§ Instructions to follow: From the line containing "def pvDomChar (c" down to the line containing "def Dom_numbers_in_es (e" in the records below, reproduce every line exactly, ends included, and omit all others.

§ Dataset excerpts:

-- pv_equiv track=rewrite | github.com/Futarimiti/advent-of-code2023 | 3-gear-ratios/main.py | numbers_in_es
-- ===== SOURCE A (Python) =====
-- from collections.abc import Iterable
-- from typing import Dict, List, Tuple, TypeVar
-- from itertools import dropwhile, takewhile
--
-- def overlapping(range1: Tuple[int, int], range2: Tuple[int, int]) -> bool:
--     match range1, range2:
--         case (a, b), (c, d):
--             return a <= d and c <= b
--
-- def numbers_in_es(e: Iterable[Tuple[int, str]],
--                   ranges: Iterable[Tuple[int, int]]) -> Iterable[int]:
--     enum = dropwhile(lambda e_: not e_[1].isnumeric(), e)
--     match list(enum):
--         case []: return []
--         case es:
--             num_e = list(takewhile(lambda e: e[1].isnumeric(), es))
--             start_idx = num_e[0][0]
--             end_idx = num_e[-1][0]
--             num_range = (start_idx, end_idx)
--             next_es = dropwhile(lambda e: e[1].isnumeric(), es)
--             if any(map(lambda r: overlapping(num_range, r), ranges)):
--                 num = int(''.join(map(lambda e: e[1], num_e)))
--                 return [num, *numbers_in_es(next_es, ranges)]
--             else:
--                 return numbers_in_es(next_es, ranges)
-- ===== SOURCE B (Python) =====
-- def numbers_in_es(e, ranges):
--     # Alternative algorithm: sort ranges by start once, keep a prefix-maximum of the ends, answer
--     # each digit-run's overlap query with one binary search instead of scanning
--     # every range; the runs themselves are found in a single index-based pass.
--     rs = sorted(ranges, key=lambda r: r[0])
--     starts = []
--     maxends = []
--     m = None
--     for c, d in rs:
--         m = d if m is None else max(m, d)
--         starts.append(c)
--         maxends.append(m)
--
--     def hit(s, t):
--         # hand-written bisect_right(starts, t)
--         lo, hi = 0, len(starts)
--         while lo < hi:
--             mid = (lo + hi) // 2
--             if t < starts[mid]:
--                 hi = mid
--             else:
--                 lo = mid + 1
--         return lo > 0 and maxends[lo - 1] >= s
--
--     items = list(e)
--     n = len(items)
--     out = []
--     i = 0
--     while i < n:
--         if items[i][1].isnumeric():
--             j = i
--             while j < n and items[j][1].isnumeric():
--                 j += 1
--             if hit(items[i][0], items[j - 1][0]):
--                 out.append(int(''.join(items[k][1] for k in range(i, j))))
--             i = j
--         else:
--             i += 1
--     return out
-- ===== Notes on version B (the rewrite author's own statement) =====
-- stated objective: alternative
-- what changed: B replaces A's recursive dropwhile/takewhile re-scans and its per-run linear scan over ALL ranges by a single iterative pass over e plus a range index built once (ranges sorted by start with a prefix-maximum of ends), so each digit-run's overlap test is one binary search; asymptotically better in runs*ranges but not measurably faster on the generated inputs.
import Mathlib
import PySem

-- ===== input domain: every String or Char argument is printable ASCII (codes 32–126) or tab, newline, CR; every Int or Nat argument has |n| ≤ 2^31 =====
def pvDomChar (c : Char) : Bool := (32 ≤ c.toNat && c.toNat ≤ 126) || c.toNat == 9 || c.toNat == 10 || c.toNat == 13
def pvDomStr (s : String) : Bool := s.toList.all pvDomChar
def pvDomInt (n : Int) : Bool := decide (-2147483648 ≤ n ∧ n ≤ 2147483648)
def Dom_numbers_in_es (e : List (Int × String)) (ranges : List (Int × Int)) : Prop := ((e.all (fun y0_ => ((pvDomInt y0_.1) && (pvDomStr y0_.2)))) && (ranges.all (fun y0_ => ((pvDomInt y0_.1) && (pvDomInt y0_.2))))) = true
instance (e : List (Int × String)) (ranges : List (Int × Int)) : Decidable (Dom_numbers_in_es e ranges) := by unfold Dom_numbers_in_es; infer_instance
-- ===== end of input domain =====

-- B builds a sorted range index (starts + prefix-max of ends) queried by binary search,
-- and finds the digit-runs in one iterative pass, instead of A's recursive
-- dropwhile/takewhile with a linear scan of all ranges per run (objective: alternative).
-- Python str.isnumeric is ported as PySem.Str.strIsdigit — exact on the ASCII domain.

-- ===== PORT A =====
def pvOverlapping (r1 r2 : Int × Int) : Bool :=
  decide (r1.1 ≤ r2.2) && decide (r2.1 ≤ r1.2)

theorem pv_dropWhile_head_false {α : Type} (p : α → Bool) (l : List α) (a : α) (t : List α)
    (h : l.dropWhile p = a :: t) : p a = false := by
  induction l with
  | nil => simp at h
  | cons x xs ih =>
    rw [List.dropWhile_cons] at h
    by_cases hx : p x = true
    · rw [if_pos hx] at h; exact ih h
    · rw [if_neg hx] at h
      cases h
      simpa using hx

-- used only by `decreasing_by` of the port below
theorem pv_dec (e : List (Int × String)) (a : Int × String) (t : List (Int × String))
    (h : e.dropWhile (fun e_ => !(PySem.Str.strIsdigit e_.2)) = a :: t) :
    (List.dropWhile (fun p => PySem.Str.strIsdigit p.2)
      (e.dropWhile (fun e_ => !(PySem.Str.strIsdigit e_.2)))).length < e.length := by
  have hle := List.length_dropWhile_le (fun e_ => !(PySem.Str.strIsdigit e_.2)) e
  rw [h] at hle ⊢
  have hd : PySem.Str.strIsdigit a.2 = true := by
    have := pv_dropWhile_head_false _ e a t h
    simpa using this
  rw [List.dropWhile_cons, hd]
  have ht := List.length_dropWhile_le (fun p => PySem.Str.strIsdigit p.2) t
  simp only [List.length_cons] at hle ⊢
  simp only [if_pos]
  omega
-- ===== VERDICT (by name: the statement is the Claim_ definition above) =====
theorem strange_task_spec : Claim_equal_strange_task := by
  intro incoming_dict _hdom
  show strange_task incoming_dict = strange_task_alt incoming_dict
  exact pv_main (PySem.Dict.ofList incoming_dict) (PySem.Dict.nodup_keys_ofList incoming_dict)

§ Task response:
def pvDomChar (c : Char) : Bool := (32 ≤ c.toNat && c.toNat ≤ 126) || c.toNat == 9 || c.toNat == 10 || c.toNat == 13
def pvDomStr (s : String) : Bool := s.toList.all pvDomChar
def pvDomInt (n : Int) : Bool := decide (-2147483648 ≤ n ∧ n ≤ 2147483648)
def Dom_numbers_in_es (e : List (Int × String)) (ranges : List (Int × Int)) : Prop := ((e.all (fun y0_ => ((pvDomInt y0_.1) && (pvDomStr y0_.2)))) && (ranges.all (fun y0_ => ((pvDomInt y0_.1) && (pvDomInt y0_.2))))) = true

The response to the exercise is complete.